I’d be really interested to see was he has to say in his essays on Celine, sadly it seems that they have not been translated for Angloids.
[Bardèche] was particularly attracted to Mussolini’s late experiment, the Italian Social Republic.
Can you tell me where I can find his thoughts on the Republic of Salò, please?
Thank you for this article; I’ve read Bardeche’s “Nuremberg ou la Terre promise” many years ago and it completely changed my outlook on the commonly accepted narrative surrounding one of the darkest chapter of our times.
Then a few other titles, such as Gemany Must Perish and Gruesome Harvest ultimately opened my eyes. Within the first pages of Bardeche’s Nuremberg I was instantly struck by this passage:
“The Germans were not just a defeated people, for they were not an ordinary defeated people.

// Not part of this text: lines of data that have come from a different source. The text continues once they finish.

-- pv_equiv track=rewrite | github.com/archPotato/Codewars | 07_RightIntheCenter.py | is_in_middle
-- ===== SOURCE A (Python) =====
-- def is_in_middle(sequence):
--     i = 0
--     for a,b,c in zip(sequence, sequence[1:], sequence[2:]):
--         i+=1
--         if a+b+c == "abc":
--             if abs((i-1)-(len(sequence)-i-2))<=1:
--                 return True
--     return False
-- ===== SOURCE B (Python) =====
-- def is_in_middle(sequence):
--     n = len(sequence)
--     return any(
--         sequence[i - 1] + sequence[i] + sequence[i + 1] == "abc"
--         for i in (n // 2 - 1, n // 2)
--         if 1 <= i <= n - 2 and n - 2 <= 2 * i <= n
--     )
-- ===== Notes on version B (the rewrite author's own statement) =====
-- stated objective: faster
-- what changed: Replaces the full scan over all consecutive triples with a constant-size check of the at most two center indices that can satisfy A's distance condition, derived in closed form from |2i-n+1|<=1.
import Mathlib
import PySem

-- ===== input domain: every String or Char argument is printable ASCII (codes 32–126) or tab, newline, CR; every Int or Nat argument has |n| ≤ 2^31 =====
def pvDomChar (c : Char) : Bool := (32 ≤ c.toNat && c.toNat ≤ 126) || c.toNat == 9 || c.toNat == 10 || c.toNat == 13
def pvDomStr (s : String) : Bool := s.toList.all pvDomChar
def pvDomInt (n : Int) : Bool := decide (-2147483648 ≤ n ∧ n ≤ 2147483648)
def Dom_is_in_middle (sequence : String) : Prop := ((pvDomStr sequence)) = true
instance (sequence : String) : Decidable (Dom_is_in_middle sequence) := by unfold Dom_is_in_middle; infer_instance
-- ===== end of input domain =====

-- B replaces A's linear scan of all triples by a constant-size check of the
-- at most two center positions that can satisfy A's distance condition (objective: faster).

-- ===== PORT A =====
-- the for-loop over zip(sequence, sequence[1:], sequence[2:]) with counter i
def pvALoop (n : Int) : List (Char × Char × Char) → Int → Bool
  | [], _ => false
  | (a, b, c) :: rest, i =>
    let i' := i + 1
    if String.mk [a, b, c] = "abc" then
      if ((i' - 1) - (n - i' - 2)).natAbs ≤ 1 then true
      else pvALoop n rest i'
    else pvALoop n rest i'

def is_in_middle (sequence : String) : Bool :=
  let l := sequence.toList
  let n : Int := l.length
  -- zip(sequence, sequence[1:], sequence[2:]); the slices [1:]/[2:] are exactly drop 1/drop 2
  pvALoop n (l.zip ((l.drop 1).zip (l.drop 2))) 0

-- ===== PORT B =====
-- sequence[i-1] + sequence[i] + sequence[i+1] == "abc" (indices are in range when evaluated)
def pvTripleAbc (l : List Char) (i : Int) : Bool :=
  match PySem.List.pyGet? l (i - 1), PySem.List.pyGet? l i, PySem.List.pyGet? l (i + 1) with
  | some a, some b, some c => String.mk [a, b, c] = "abc"
  | _, _, _ => false

def is_in_middle_alt (sequence : String) : Bool :=
  let l := sequence.toList
  let n : Int := l.length
  [PySem.Int.floordiv n 2 - 1, PySem.Int.floordiv n 2].any fun i =>
    decide (1 ≤ i) && decide (i ≤ n - 2) && decide (n - 2 ≤ 2 * i) &&
      decide (2 * i ≤ n) && pvTripleAbc l i

-- ===== PRECONDITION & SPEC =====
def Spec_is_in_middle (sequence : String) (out : Bool) : Prop := out = is_in_middle_alt sequence
instance (sequence : String) (out : Bool) : Decidable (Spec_is_in_middle sequence out) := by unfold Spec_is_in_middle; infer_instance

-- ===== CLAIM (what is proved, stated in full; the proofs are below) =====
def Claim_equal_is_in_middle : Prop := ∀ (sequence : String), Dom_is_in_middle sequence → Spec_is_in_middle sequence (is_in_middle sequence)

-- ===== LEMMAS AND PROOFS =====

lemma pvALoop_iff (n : Int) (ts : List (Char × Char × Char)) (i : Int) :
    pvALoop n ts i = true ↔
      ∃ j : Nat, ∃ a b c : Char, ts[j]? = some (a, b, c) ∧ String.mk [a, b, c] = "abc" ∧
        n - 2 ≤ 2 * (i + j + 1) ∧ 2 * (i + j + 1) ≤ n := by
  induction ts generalizing i with
  | nil => simp [pvALoop]
  | cons t rest ih =>
    obtain ⟨a, b, c⟩ := t
    rw [pvALoop]
    split_ifs with habc hmid
    · constructor
      · intro _
        exact ⟨0, a, b, c, by simp, habc, by push_cast; omega⟩
      · intro _; rfl
    · rw [ih]
      constructor
      · rintro ⟨j, a', b', c', hget, h1, h2⟩
        exact ⟨j + 1, a', b', c', by simpa using hget, h1, by push_cast at h2 ⊢; omega⟩
      · rintro ⟨j, a', b', c', hget, h1, h2⟩
        cases j with
        | zero =>
          simp at hget
          obtain ⟨rfl, rfl, rfl⟩ := hget
          exact absurd (by push_cast at h2; omega) hmid
        | succ k =>
          exact ⟨k, a', b', c', by simpa using hget, h1, by push_cast at h2 ⊢; omega⟩
    · rw [ih]
      constructor
      · rintro ⟨j, a', b', c', hget, h1, h2⟩
        exact ⟨j + 1, a', b', c', by simpa using hget, h1, by push_cast at h2 ⊢; omega⟩
      · rintro ⟨j, a', b', c', hget, h1, h2⟩
        cases j with
        | zero =>
          simp at hget
          obtain ⟨rfl, rfl, rfl⟩ := hget
          exact absurd h1 habc
        | succ k =>
          exact ⟨k, a', b', c', by simpa using hget, h1, by push_cast at h2 ⊢; omega⟩

lemma pvTrip_getElem (l : List Char) (j : Nat) (a b c : Char) :
    (l.zip ((l.drop 1).zip (l.drop 2)))[j]? = some (a, b, c) ↔
      l[j]? = some a ∧ l[j + 1]? = some b ∧ l[j + 2]? = some c := by
  simp [List.getElem?_zip_eq_some, List.getElem?_drop, Nat.add_comm]

lemma pvTripleAbc_iff (l : List Char) (i : Int) :
    pvTripleAbc l i = true ↔
      ∃ a b c : Char, PySem.List.pyGet? l (i - 1) = some a ∧ PySem.List.pyGet? l i = some b ∧
        PySem.List.pyGet? l (i + 1) = some c ∧ String.mk [a, b, c] = "abc" := by
  unfold pvTripleAbc
  rcases h1 : PySem.List.pyGet? l (i - 1) with _ | a <;>
    rcases h2 : PySem.List.pyGet? l i with _ | b <;>
      rcases h3 : PySem.List.pyGet? l (i + 1) with _ | c <;> simp

lemma pvGet_shift (l : List Char) (j : Nat) (x : Char) (k : Int) (hk : 0 ≤ k) :
    (PySem.List.pyGet? l ((j : Int) + k) = some x) ↔ l[j + k.toNat]? = some x := by
  rw [show ((j : Int) + k) = ((j + k.toNat : Nat) : Int) by omega, PySem.List.pyGet?_natCast]
lemma pvBackward (l : List Char) (i : Int) (h1 : 1 ≤ i) (h2 : i ≤ (l.length : Int) - 2)
    (htr : pvTripleAbc l i = true) :
    ∃ j : Nat, ∃ a b c : Char,
      (l.zip ((l.drop 1).zip (l.drop 2)))[j]? = some (a, b, c) ∧ String.mk [a, b, c] = "abc" ∧
        (j : Int) + 1 = i := by
  rw [pvTripleAbc_iff] at htr
  obtain ⟨a, b, c, ha, hb, hc, habc⟩ := htr
  refine ⟨(i - 1).toNat, a, b, c, ?_, habc, by omega⟩
  rw [pvTrip_getElem]
  rw [PySem.List.pyGet?_of_nonneg _ (show (0:Int) ≤ i - 1 by omega)] at ha
  rw [PySem.List.pyGet?_of_nonneg _ (show (0:Int) ≤ i by omega)] at hb
  rw [PySem.List.pyGet?_of_nonneg _ (show (0:Int) ≤ i + 1 by omega)] at hc
  rw [show i.toNat = (i - 1).toNat + 1 by omega] at hb
  rw [show (i + 1).toNat = (i - 1).toNat + 2 by omega] at hc
  exact ⟨ha, hb, hc⟩

lemma pvMain (l : List Char) :
    pvALoop (l.length : Int) (l.zip ((l.drop 1).zip (l.drop 2))) 0 =
      [PySem.Int.floordiv (l.length : Int) 2 - 1, PySem.Int.floordiv (l.length : Int) 2].any
        (fun i => decide (1 ≤ i) && decide (i ≤ (l.length : Int) - 2) &&
          decide ((l.length : Int) - 2 ≤ 2 * i) && decide (2 * i ≤ (l.length : Int)) &&
          pvTripleAbc l i) := by
  rw [Bool.eq_iff_iff, pvALoop_iff]
  have hq : PySem.Int.floordiv ((l.length : Int)) 2 * 2 ≤ (l.length : Int) ∧
      (l.length : Int) < (PySem.Int.floordiv ((l.length : Int)) 2 + 1) * 2 :=
    (PySem.Int.floordiv_eq_iff_of_pos (by omega)).mp rfl
  simp only [List.any_cons, List.any_nil, Bool.or_false, Bool.or_eq_true, Bool.and_eq_true,
    decide_eq_true_eq]
  constructor
  · rintro ⟨j, a, b, c, hget, habc, hmid⟩
    rw [pvTrip_getElem] at hget
    obtain ⟨ha, hb, hc⟩ := hget
    have hjlen : j + 2 < l.length := by
      rcases List.getElem?_eq_some_iff.mp hc with ⟨h, -⟩; exact h
    -- the qualifying center i = j+1 is n/2-1 or n/2
    have hcases : ((j : Int) + 1 = PySem.Int.floordiv ((l.length : Int)) 2 - 1) ∨
        ((j : Int) + 1 = PySem.Int.floordiv ((l.length : Int)) 2) := by
      obtain ⟨hq1, hq2⟩ := hq
      obtain ⟨hm1, hm2⟩ := hmid
      generalize PySem.Int.floordiv ((l.length : Int)) 2 = fd at hq1 hq2 ⊢
      omega
    have habc' : pvTripleAbc l ((j : Int) + 1) = true := by
      rw [pvTripleAbc_iff]
      refine ⟨a, b, c, ?_, ?_, ?_, habc⟩
      · rw [show ((j:Int) + 1 - 1) = ((j:Nat):Int) by omega, PySem.List.pyGet?_natCast]; exact ha
      · rw [pvGet_shift l j b 1 (by omega)]; exact hb
      · rw [show ((j:Int) + 1 + 1) = (j:Int) + 2 by omega, pvGet_shift l j c 2 (by omega)]
        exact hc
    rcases hcases with h | h
    · exact Or.inl ⟨⟨⟨⟨by omega, by omega⟩, by omega⟩, by omega⟩, h ▸ habc'⟩
    · exact Or.inr ⟨⟨⟨⟨by omega, by omega⟩, by omega⟩, by omega⟩, h ▸ habc'⟩
  · rintro (⟨⟨⟨⟨h1, h2⟩, h3⟩, h4⟩, htr⟩ | ⟨⟨⟨⟨h1, h2⟩, h3⟩, h4⟩, htr⟩) <;>
    · obtain ⟨j, a, b, c, hget, habc, hji⟩ := pvBackward l _ h1 h2 htr
      exact ⟨j, a, b, c, hget, habc, by omega⟩

-- ===== VERDICT (by name: the statement is the Claim_ definition above) =====
theorem is_in_middle_spec : Claim_equal_is_in_middle := by
  intro s _
  unfold Spec_is_in_middle
  show is_in_middle s = is_in_middle_alt s
  simp only [is_in_middle, is_in_middle_alt]
  exact pvMain s.toList
theorem pvB_items (l : List String) :
    (List.foldl (fun res p => res.insert p.1 (pvVal p.2))
        (PySem.Dict.empty : PySem.Dict String (Option (List String)))
        (List.foldl (fun g key => g.modify (pvFw key) [] fun x => x ++ [pvRest key])
          (PySem.Dict.empty : PySem.Dict String (List (Option String))) l).items).items
      = (PySem.Set.ofList (l.map pvFw)).map (fun c => (c, pvVal (pvRests c l))) := by
  have hnd := pvGroups_nodup l
  have hitems : (List.foldl (fun g key => g.modify (pvFw key) [] fun x => x ++ [pvRest key])
      (PySem.Dict.empty : PySem.Dict String (List (Option String))) l).items
      = (PySem.Set.ofList (l.map pvFw)).map (fun c => (c, pvRests c l)) := by
    rw [PySem.Dict.items_eq_map_keys _ hnd [], pvGroups_keys]
    refine List.map_congr_left (fun c _ => ?_)
    rw [pvGroups_getD l PySem.Dict.empty c, PySem.Dict.getD_empty]
    rfl
  have hfst : ((List.foldl (fun g key => g.modify (pvFw key) [] fun x => x ++ [pvRest key])
      (PySem.Dict.empty : PySem.Dict String (List (Option String))) l).items.map Prod.fst).Nodup := by
    simpa [PySem.Dict.keys] using hnd
  have hfresh := PySem.Dict.items_foldl_insert_fresh
    (List.foldl (fun g key => g.modify (pvFw key) [] fun x => x ++ [pvRest key])
      (PySem.Dict.empty : PySem.Dict String (List (Option String))) l).items
    Prod.fst (fun p => pvVal p.2)
    (PySem.Dict.empty : PySem.Dict String (Option (List String)))
    (fun a _ => PySem.Dict.contains_empty _) hfst
  beta_reduce at hfresh
  have hempty : (PySem.Dict.empty : PySem.Dict String (Option (List String))).items = [] := rfl
  rw [hfresh, hitems, hempty, List.nil_append, List.map_map]
  rfl

theorem func_completer_spec : Claim_equal_func_completer := by
  unfold Claim_equal_func_completer
  intro COMMANDS _ _
  unfold Spec_func_completer func_completer func_completer_alt
  simp only [pvStepA_eq, pvStepB_eq, pvStepR_eq]
  set ks := PySem.List.slice
    (PySem.List.sorted (PySem.Dict.keys (PySem.Dict.ofList COMMANDS)) (fun x => x) false)
    (some 1) none with hks
  rw [PySem.Dict.items_eq_map_keys _ (pvAfold_nodup ks) none, pvAfold_keys, pvB_items]
  refine List.map_congr_left (fun c hc => ?_)
  rw [pvA_getD ks c ((PySem.Set.mem_ofList _ _).mp hc)]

It is Evil which had been overcome in them: one had to teach them that they were Barbarians, that they were the Barbarians. What happened to them, the last degree of distress, desolation as on the day of the flood, their country swallowed up like Gomorrah, with them wandering about alone, amazed, in the middle of ruins, as though shortly after the collapse of the world, one had to teach them that this was well done, as children say. It was a just punishment sent from heaven.
They had to sit down, these Germans, on their ruins and beat their
chests. For they had been monsters. And it is just that the cities of the monsters are
destroyed, and also the women of the monsters and their little children.
And the radios of all the people of the world, and the presses of all the people of the world, and millions of voices from all the horizons of the world, without exception, without a false note, have begun to explain to the man seated on his ruins why he had been a monster”
There and then I understood why my grandfather didn’t say much about his experience during the war.
British War Office propaganda created this “German the Barbarian” image. A British-monarchy fear of German vitality inspired this falsehood, leading to the Great War.
Add the French hatred of Germany, simmering since 1871 after their inglorious war defeat by Bismarck, a war which the vain French themselves began.
Followed by the stupid Americans in 1917, who swallowed the British “Hun” propaganda with as much gusto as they swallowed the “unarmed Lusitania” lie and the planted Zimmerman telegram – both originating with the British. After which the Americans march to Europe to bail out their former oppressors’ moth-eaten “Empire”. Insanity.
Western brother-nations, tearing themselves apart over vanities, while the real Barbarian bided his time. We have been our own worst enemies, and behold where this has landed us.
There are idiots today who ask why the Germans of 1945 fought to the end.
Why? To save the West from the horror-world we all now must endure, and repair.